After thinking about things, I decided to go with a pair of 351 Cleveland heads. I was starting on the intake adapter plates when I found out B&A Performance made an intake manifold for just this conversion. It turned out I wasn't breaking new ground after all. [grin] The B&A intake was expensive but saved a lot of work, so I bought it, a set of special Federal Mogul domed conversion pistons they were selling, and had them do the water mods on my 351C-2V heads and set them up for screw in studs.

B&A furnished a lot of information about the Cleveland conversions. When I visited them in 1991 (they were only a few hours away!) they had an engine similar to mine that made 445hp; same compression, same solid lifter cam I planned to use, just a hair more stroke. The Guess-O-Meter says my 351 inch engine might make around 400hp. That's not bad for a normally aspirated, streetable 351!

The magazines like to call them "Clevors", which sounds like the name of some hillbilly with no teeth. I call it a "351X", X standing for "cross", as in crossbreed.

I had the short block ready to assemble, the intake, and the partially machined heads when the buyer defaulted. At the time I had about $1500 in parts and machine work, but even though it was for sale for ten years I never got any serious enquiries. After the Windsor aftermarket took off there wasn't any interest in the "old technology" Cleveland stuff, so the mocked-up partial engine assembly engine sat on its engine stand in the living room until 1998, when I hauled it out to my workshop, which I didn't have when the engine was started. My wife used to hang laundry on it.
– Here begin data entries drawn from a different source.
-- pv_equiv track=rewrite | github.com/daniagongora/repo-escuela | analisis/tareapares.py | maxEvenSumPair
-- ===== SOURCE A (Python) =====
-- def maxEvenSumPair(arr, n) :
--
--     result = 0;
--     for i in range(n - 1) :
--         for j in range(i + 1, n) :
--
--             # Calculate the sum for each
--             # pair
--             temporal = arr[i] + arr[j];
--
--             # If sum is even than consider
--             # it for result
--             if (temporal % 2 == 0) :
--
--                 # Maintain maximum pair
--                 # sum in result
--                 result = max(result, temporal);
--
--     # If result is zero that means
--     # no pair with even sum is present
--     if (result == 0) :
--         return -1;
--
--     return result;
-- ===== SOURCE B (Python) =====
-- def maxEvenSumPair(arr, n):
--     # One backward pass: pair each element with the largest same-parity
--     # element to its right; an even pair sum needs matching parities.
--     best = 0
--     best_even = None
--     best_odd = None
--     for x in reversed(arr[:max(n, 0)]):
--         if x % 2 == 0:
--             if best_even is not None and x + best_even > best:
--                 best = x + best_even
--             if best_even is None or best_even < x:
--                 best_even = x
--         else:
--             if best_odd is not None and x + best_odd > best:
--                 best = x + best_odd
--             if best_odd is None or best_odd < x:
--                 best_odd = x
--     return best if best != 0 else -1
-- ===== Notes on version B (the rewrite author's own statement) =====
-- stated objective: faster
-- what changed: Replaces the all-pairs double loop with a single backward pass that pairs each element with the largest same-parity element to its right (an even pair sum requires equal parities).
import Mathlib
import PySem

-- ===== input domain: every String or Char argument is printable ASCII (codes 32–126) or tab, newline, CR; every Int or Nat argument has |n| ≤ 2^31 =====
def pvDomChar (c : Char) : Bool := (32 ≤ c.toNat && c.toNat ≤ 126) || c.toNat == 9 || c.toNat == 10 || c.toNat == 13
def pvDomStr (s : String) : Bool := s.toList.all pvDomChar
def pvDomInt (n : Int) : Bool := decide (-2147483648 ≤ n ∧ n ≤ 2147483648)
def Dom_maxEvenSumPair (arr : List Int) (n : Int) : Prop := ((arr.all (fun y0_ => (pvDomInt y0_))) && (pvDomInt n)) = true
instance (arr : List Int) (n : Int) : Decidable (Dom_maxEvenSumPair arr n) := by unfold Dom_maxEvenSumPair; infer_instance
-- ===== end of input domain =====

-- B replaces A's all-pairs double loop by one backward pass pairing each element with the
-- largest same-parity element to its right (objective: faster).

-- ===== PORT A =====
def maxEvenSumPair (arr : List Int) (n : Int) : Int :=
  let result : Int :=
    (PySem.List.pyRange 0 (n - 1) 1).foldl
      (fun result i =>
        (PySem.List.pyRange (i + 1) n 1).foldl
          (fun result j =>
            let temporal := PySem.List.pyGetD arr i 0 + PySem.List.pyGetD arr j 0
            if PySem.Int.mod temporal 2 == 0 then max result temporal else result)
          result)
      0
  if result == 0 then -1 else result

-- ===== PORT B =====
-- loop body of Source B: state is (best, best_even, best_odd)
def altStep (st : Int × Option Int × Option Int) (x : Int) : Int × Option Int × Option Int :=
  let best := st.1
  let be := st.2.1
  let bo := st.2.2
  if PySem.Int.mod x 2 == 0 then
    let best := match be with
      | some e => if best < x + e then x + e else best
      | none => best
    let be := match be with
      | some e => if e < x then some x else some e
      | none => some x
    (best, be, bo)
  else
    let best := match bo with
      | some v => if best < x + v then x + v else best
      | none => best
    let bo := match bo with
      | some v => if v < x then some x else some v
      | none => some x
    (best, be, bo)

def maxEvenSumPair_alt (arr : List Int) (n : Int) : Int :=
  -- arr[:max(n, 0)] has a nonnegative bound, so List.take is exact here; reversed(·) is List.reverse
  let st := ((arr.take (max n 0).toNat).reverse).foldl altStep (0, none, none)
  if st.1 != 0 then st.1 else -1

-- ===== PRECONDITION & SPEC =====
-- Pre_ excludes exactly the inputs where A raises IndexError (n ≥ 2 with len(arr) < n); B returns
-- the max even pair sum of arr[:n]'s available elements there.
def Pre_maxEvenSumPair (arr : List Int) (n : Int) : Prop := n ≤ (arr.length : Int) ∨ n ≤ 1
instance (arr : List Int) (n : Int) : Decidable (Pre_maxEvenSumPair arr n) := by
  unfold Pre_maxEvenSumPair; infer_instance
def pvWitness_maxEvenSumPair : List Int × Int := ([2, 4, 6], 3)

def Spec_maxEvenSumPair (arr : List Int) (n : Int) (out : Int) : Prop := out = maxEvenSumPair_alt arr n
instance (arr : List Int) (n : Int) (out : Int) : Decidable (Spec_maxEvenSumPair arr n out) := by
  unfold Spec_maxEvenSumPair; infer_instance

-- ===== CLAIM (what is proved, stated in full; the proofs are below) =====
def Claim_equal_maxEvenSumPair : Prop := ∀ (arr : List Int) (n : Int), Dom_maxEvenSumPair arr n → Pre_maxEvenSumPair arr n → Spec_maxEvenSumPair arr n (maxEvenSumPair arr n)

-- ===== LEMMAS AND PROOFS =====

-- A's inner loop body, as a fold over the list of later elements
def pfold (x : Int) (ys : List Int) (r : Int) : Int :=
  ys.foldl (fun r y => if PySem.Int.mod (x + y) 2 == 0 then max r (x + y) else r) r

-- A's double loop, as structural recursion on the processed prefix
def aRec : List Int → Int → Int
  | [], r => r
  | x :: xs, r => aRec xs (pfold x xs r)

-- max element of the given parity (p = 0 or 1), shaped like altStep's update
def pmax (p : Int) : List Int → Option Int
  | [] => none
  | y :: ys =>
    if y % 2 == p then
      match pmax p ys with
      | none => some y
      | some m => if m < y then some y else some m
    else pmax p ys

lemma pfold_cons (x y : Int) (ys : List Int) (r : Int) :
    pfold x (y :: ys) r = pfold x ys (if PySem.Int.mod (x + y) 2 == 0 then max r (x + y) else r) := by
  simp only [pfold, List.foldl_cons]

lemma par_cond (x y : Int) : (PySem.Int.mod (x + y) 2 == 0) = (y % 2 == x % 2) := by
  rw [PySem.Int.mod_eq_emod_of_pos (by norm_num)]
  by_cases h : (x + y) % 2 = 0
  · have h2 : y % 2 = x % 2 := by omega
    simp [h, h2]
  · have h2 : ¬ (y % 2 = x % 2) := by omega
    simp [h, h2]

lemma pf_acc (x : Int) : ∀ (ys : List Int) (r s : Int), pfold x ys (max r s) = max (pfold x ys r) s := by
  intro ys
  induction ys with
  | nil => intro r s; simp [pfold]
  | cons y ys ih =>
    intro r s
    rw [pfold_cons, pfold_cons]
    by_cases h : (PySem.Int.mod (x + y) 2 == 0) = true
    · rw [if_pos h, if_pos h, show max (max r s) (x + y) = max (max r (x + y)) s from by omega, ih]
    · rw [if_neg h, if_neg h, ih]

lemma a_acc : ∀ (xs : List Int) (r s : Int), aRec xs (max r s) = max (aRec xs r) s := by
  intro xs
  induction xs with
  | nil => intro r s; simp [aRec]
  | cons x xs ih =>
    intro r s
    simp only [aRec]
    rw [pf_acc, ih]

lemma pfold_eq_pmax (x : Int) : ∀ (ys : List Int) (r : Int),
    pfold x ys r = (match pmax (x % 2) ys with
                    | none => r
                    | some m => max r (x + m)) := by
  intro ys
  induction ys with
  | nil => intro r; simp [pfold, pmax]
  | cons y ys ih =>
    intro r
    rw [pfold_cons, par_cond]
    by_cases h : y % 2 = x % 2
    · rw [if_pos (by simp [h]), ih]
      simp only [pmax, show (y % 2 == x % 2) = true from by simp [h], if_pos rfl]
      cases hp : pmax (x % 2) ys with
      | none => simp
      | some m =>
        show max (max r (x + y)) (x + m) =
          match (if m < y then some y else some m : Option Int) with
          | none => r
          | some m' => max r (x + m')
        by_cases hmy : m < y
        · rw [if_pos hmy]
          show max (max r (x + y)) (x + m) = max r (x + y)
          omega
        · rw [if_neg hmy]
          show max (max r (x + y)) (x + m) = max r (x + m)
          omega
    · rw [if_neg (by simp [h]), ih]
      simp [pmax, show (y % 2 == x % 2) = false from by simp [h]]

-- B's backward pass computes (A's loop value, max even, max odd)
lemma alt_invariant : ∀ (l : List Int),
    l.foldr (fun x st => altStep st x) ((0 : Int), (none : Option Int), (none : Option Int)) =
      (aRec l 0, pmax 0 l, pmax 1 l) := by
  intro l
  induction l with
  | nil => simp [aRec, pmax]
  | cons x xs ih =>
    rw [List.foldr_cons, ih]
    have hmod : PySem.Int.mod x 2 = x % 2 := PySem.Int.mod_eq_emod_of_pos (by norm_num)
    have hbest : aRec (x :: xs) 0 =
        (match pmax (x % 2) xs with
         | none => aRec xs 0
         | some m => if aRec xs 0 < x + m then x + m else aRec xs 0) := by
      simp only [aRec]
      rw [pfold_eq_pmax]
      cases hp : pmax (x % 2) xs with
      | none => simp
      | some m =>
        simp only
        rw [a_acc xs 0 (x + m)]
        by_cases hlt : aRec xs 0 < x + m
        · rw [if_pos hlt]; omega
        · rw [if_neg hlt]; omega
    have hx2 : x % 2 = 0 ∨ x % 2 = 1 := by omega
    rcases hx2 with hx0 | hx1
    · have hc : (PySem.Int.mod x 2 == 0) = true := by simp [hmod, hx0]
      simp only [altStep, hc, if_pos rfl]
      refine Prod.ext ?_ (Prod.ext ?_ ?_)
      · simp only [hbest, hx0]
        cases hp : pmax 0 xs <;> simp
      · simp only [pmax, show (x % 2 == 0) = true from by simp [hx0], if_pos rfl]
        cases hp : pmax 0 xs <;> simp
      · simp only [pmax, show (x % 2 == 1) = false from by simp [hx0]]
        simp
    · have hc : (PySem.Int.mod x 2 == 0) = false := by simp [hmod, hx1]
      simp only [altStep, hc, Bool.false_eq_true, if_false]
      refine Prod.ext ?_ (Prod.ext ?_ ?_)
      · simp only [hbest, hx1]
        cases hp : pmax 1 xs <;> simp
      · simp only [pmax, show (x % 2 == 0) = false from by simp [hx1]]
        simp
      · simp only [pmax, show (x % 2 == 1) = true from by simp [hx1], if_pos rfl]
        cases hp : pmax 1 xs <;> simp

-- inner loop of A over pyRange (b, n) equals a fold over the corresponding sublist of arr.take n
lemma inner_fold (arr : List Int) (n : Int) (hn0 : 0 ≤ n) (hn : n ≤ (arr.length : Int))
    (F : Int → Int → Int) (b : Int) (hb : 0 ≤ b) (r : Int) :
    (PySem.List.pyRange b n 1).foldl (fun r j => F r (PySem.List.pyGetD arr j 0)) r =
      ((arr.take n.toNat).drop b.toNat).foldl F r := by
  have hlen : ((arr.take n.toNat).length : Int) = n := by
    simp [List.length_take]; omega
  have h1 : (PySem.List.pyRange b n 1).foldl
      (fun r j => F r (PySem.List.pyGetD (arr.take n.toNat) j 0)) r =
      ((arr.take n.toNat).drop b.toNat).foldl F r := by
    have h2 := PySem.List.foldl_pyRange_pyGetD (arr.take n.toNat) 0 F r hb
    rw [show PySem.List.len (arr.take n.toNat) = n from by rw [PySem.List.len_eq, hlen]] at h2
    exact h2
  rw [← h1]
  apply PySem.List.foldl_congr_mem
  intro acc j hj
  rw [PySem.List.mem_pyRange_one] at hj
  have hj0 : 0 ≤ j := le_trans hb hj.1
  rw [PySem.List.pyGetD_eq_getElem _ 0 hj0 (by omega),
      PySem.List.pyGetD_eq_getElem _ 0 hj0 (by omega)]
  congr 1
  exact List.getElem_take.symm

-- A's double loop over ranges equals aRec on the prefix arr.take n
lemma outer_fold (arr : List Int) (n : Int) (hn0 : 0 ≤ n) (hn : n ≤ (arr.length : Int)) :
    ∀ (d : List Int) (a r : Int), 0 ≤ a → d = (arr.take n.toNat).drop a.toNat →
    (PySem.List.pyRange a (n - 1) 1).foldl
      (fun result i =>
        (PySem.List.pyRange (i + 1) n 1).foldl
          (fun result j =>
            let temporal := PySem.List.pyGetD arr i 0 + PySem.List.pyGetD arr j 0
            if PySem.Int.mod temporal 2 == 0 then max result temporal else result)
          result)
      r = aRec d r := by
  have hlen : (arr.take n.toNat).length = n.toNat := by
    simp [List.length_take]; omega
  intro d
  induction d with
  | nil =>
    intro a r ha hd
    have hge : n.toNat ≤ a.toNat := by
      by_contra hlt
      push_neg at hlt
      have hne : (arr.take n.toNat).drop a.toNat ≠ [] := by
        apply List.ne_nil_of_length_pos
        simp [hlen]; omega
      exact hne hd.symm
    rw [PySem.List.pyRange_one_eq_nil (by omega)]
    simp [aRec]
  | cons x d' ih =>
    intro a r ha hd
    have hlt : a.toNat < n.toNat := by
      by_contra hge
      push_neg at hge
      have h0 : (arr.take n.toNat).drop a.toNat = [] := by
        apply List.drop_eq_nil_of_le; omega
      rw [h0] at hd; exact List.cons_ne_nil x d' hd
    have hsplit : (arr.take n.toNat).drop a.toNat =
        (arr.take n.toNat)[a.toNat]'(by omega) :: (arr.take n.toNat).drop (a.toNat + 1) :=
      List.drop_eq_getElem_cons (by omega)
    rw [hsplit] at hd
    injection hd with hx1 hd1
    have hx : x = PySem.List.pyGetD arr a 0 := by
      rw [hx1, PySem.List.pyGetD_eq_getElem _ 0 ha (by omega)]
      exact List.getElem_take
    have hd' : d' = (arr.take n.toNat).drop (a + 1).toNat := by
      rw [hd1]
      congr 1
      omega
    have hinner : ∀ r' : Int, (PySem.List.pyRange (a + 1) n 1).foldl
        (fun result j =>
          let temporal := PySem.List.pyGetD arr a 0 + PySem.List.pyGetD arr j 0
          if PySem.Int.mod temporal 2 == 0 then max result temporal else result)
        r' = pfold x d' r' := by
      intro r'
      have h := inner_fold arr n hn0 hn
        (fun r y => if PySem.Int.mod (x + y) 2 == 0 then max r (x + y) else r) (a + 1) (by omega) r'
      rw [← hd'] at h
      rw [hx] at h ⊢
      exact h.trans (by rw [pfold])
    by_cases hend : a < n - 1
    · rw [PySem.List.pyRange_one_cons hend, List.foldl_cons]
      rw [show aRec (x :: d') r = aRec d' (pfold x d' r) from rfl]
      rw [← ih (a + 1) (pfold x d' r) (by omega) hd']
      congr 1
      exact hinner r
    · -- a = n - 1 : both the outer tail and the pair list for x are empty
      rw [PySem.List.pyRange_one_eq_nil (by omega)]
      have hd'nil : d' = [] := by
        rw [hd']
        apply List.drop_eq_nil_of_le
        simp [hlen]; omega
      simp [aRec, hd'nil, pfold]

lemma take_max_toNat (arr : List Int) (n : Int) :
    arr.take (max n 0).toNat = arr.take n.toNat := by
  congr 1; omega

-- ===== VERDICT (by name: the statement is the Claim_ definition above) =====
theorem maxEvenSumPair_spec : Claim_equal_maxEvenSumPair := by
  intro arr n _hdom hpre
  unfold Spec_maxEvenSumPair maxEvenSumPair maxEvenSumPair_alt
  simp only [take_max_toNat, List.foldl_reverse]
  rw [show (fun (x : Int) (y : Int × Option Int × Option Int) => altStep y x) =
        (fun x st => altStep st x) from rfl]
  rw [alt_invariant (arr.take n.toNat)]
  by_cases hn1 : n ≤ 1
  · rw [PySem.List.pyRange_one_eq_nil (by omega)]
    have h1 : (arr.take n.toNat).length ≤ 1 := by
      simp [List.length_take]; omega
    have hz : aRec (arr.take n.toNat) 0 = 0 := by
      cases h : arr.take n.toNat with
      | nil => simp [aRec]
      | cons x xs =>
        have hxs : xs = [] := by
          rw [h] at h1
          simp only [List.length_cons] at h1
          exact List.eq_nil_of_length_eq_zero (by omega)
        rw [hxs]
        simp [aRec, pfold]
    simp [hz]
  · rcases hpre with hle | hle
    · rw [outer_fold arr n (by omega) hle (arr.take n.toNat) 0 0 le_rfl (by simp)]
      by_cases hz : aRec (arr.take n.toNat) 0 = 0
      · simp [hz]
      · simp [hz]
    · omega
Several times I thought about doing something with the engine, but I don't own a car that it would fit into, other than Thunder, which has a perfectly good Oldsmobile engine in it and a brand new 455 waiting for round tuits. Then, for some weird reason, in early 2001 one of the guys on Fordnatics had a nice street roller cam at a reasonable price. I bought it, since I had a brand new set of solid rollers on the shelf. I kicked out a few bucks for 7/16" screw in studs, stepped guide plates, etc. I had some compatible valve springs on hand, and a new oil pump, and... things sort of took off when I made a deal for some used but serviceable titanium valves.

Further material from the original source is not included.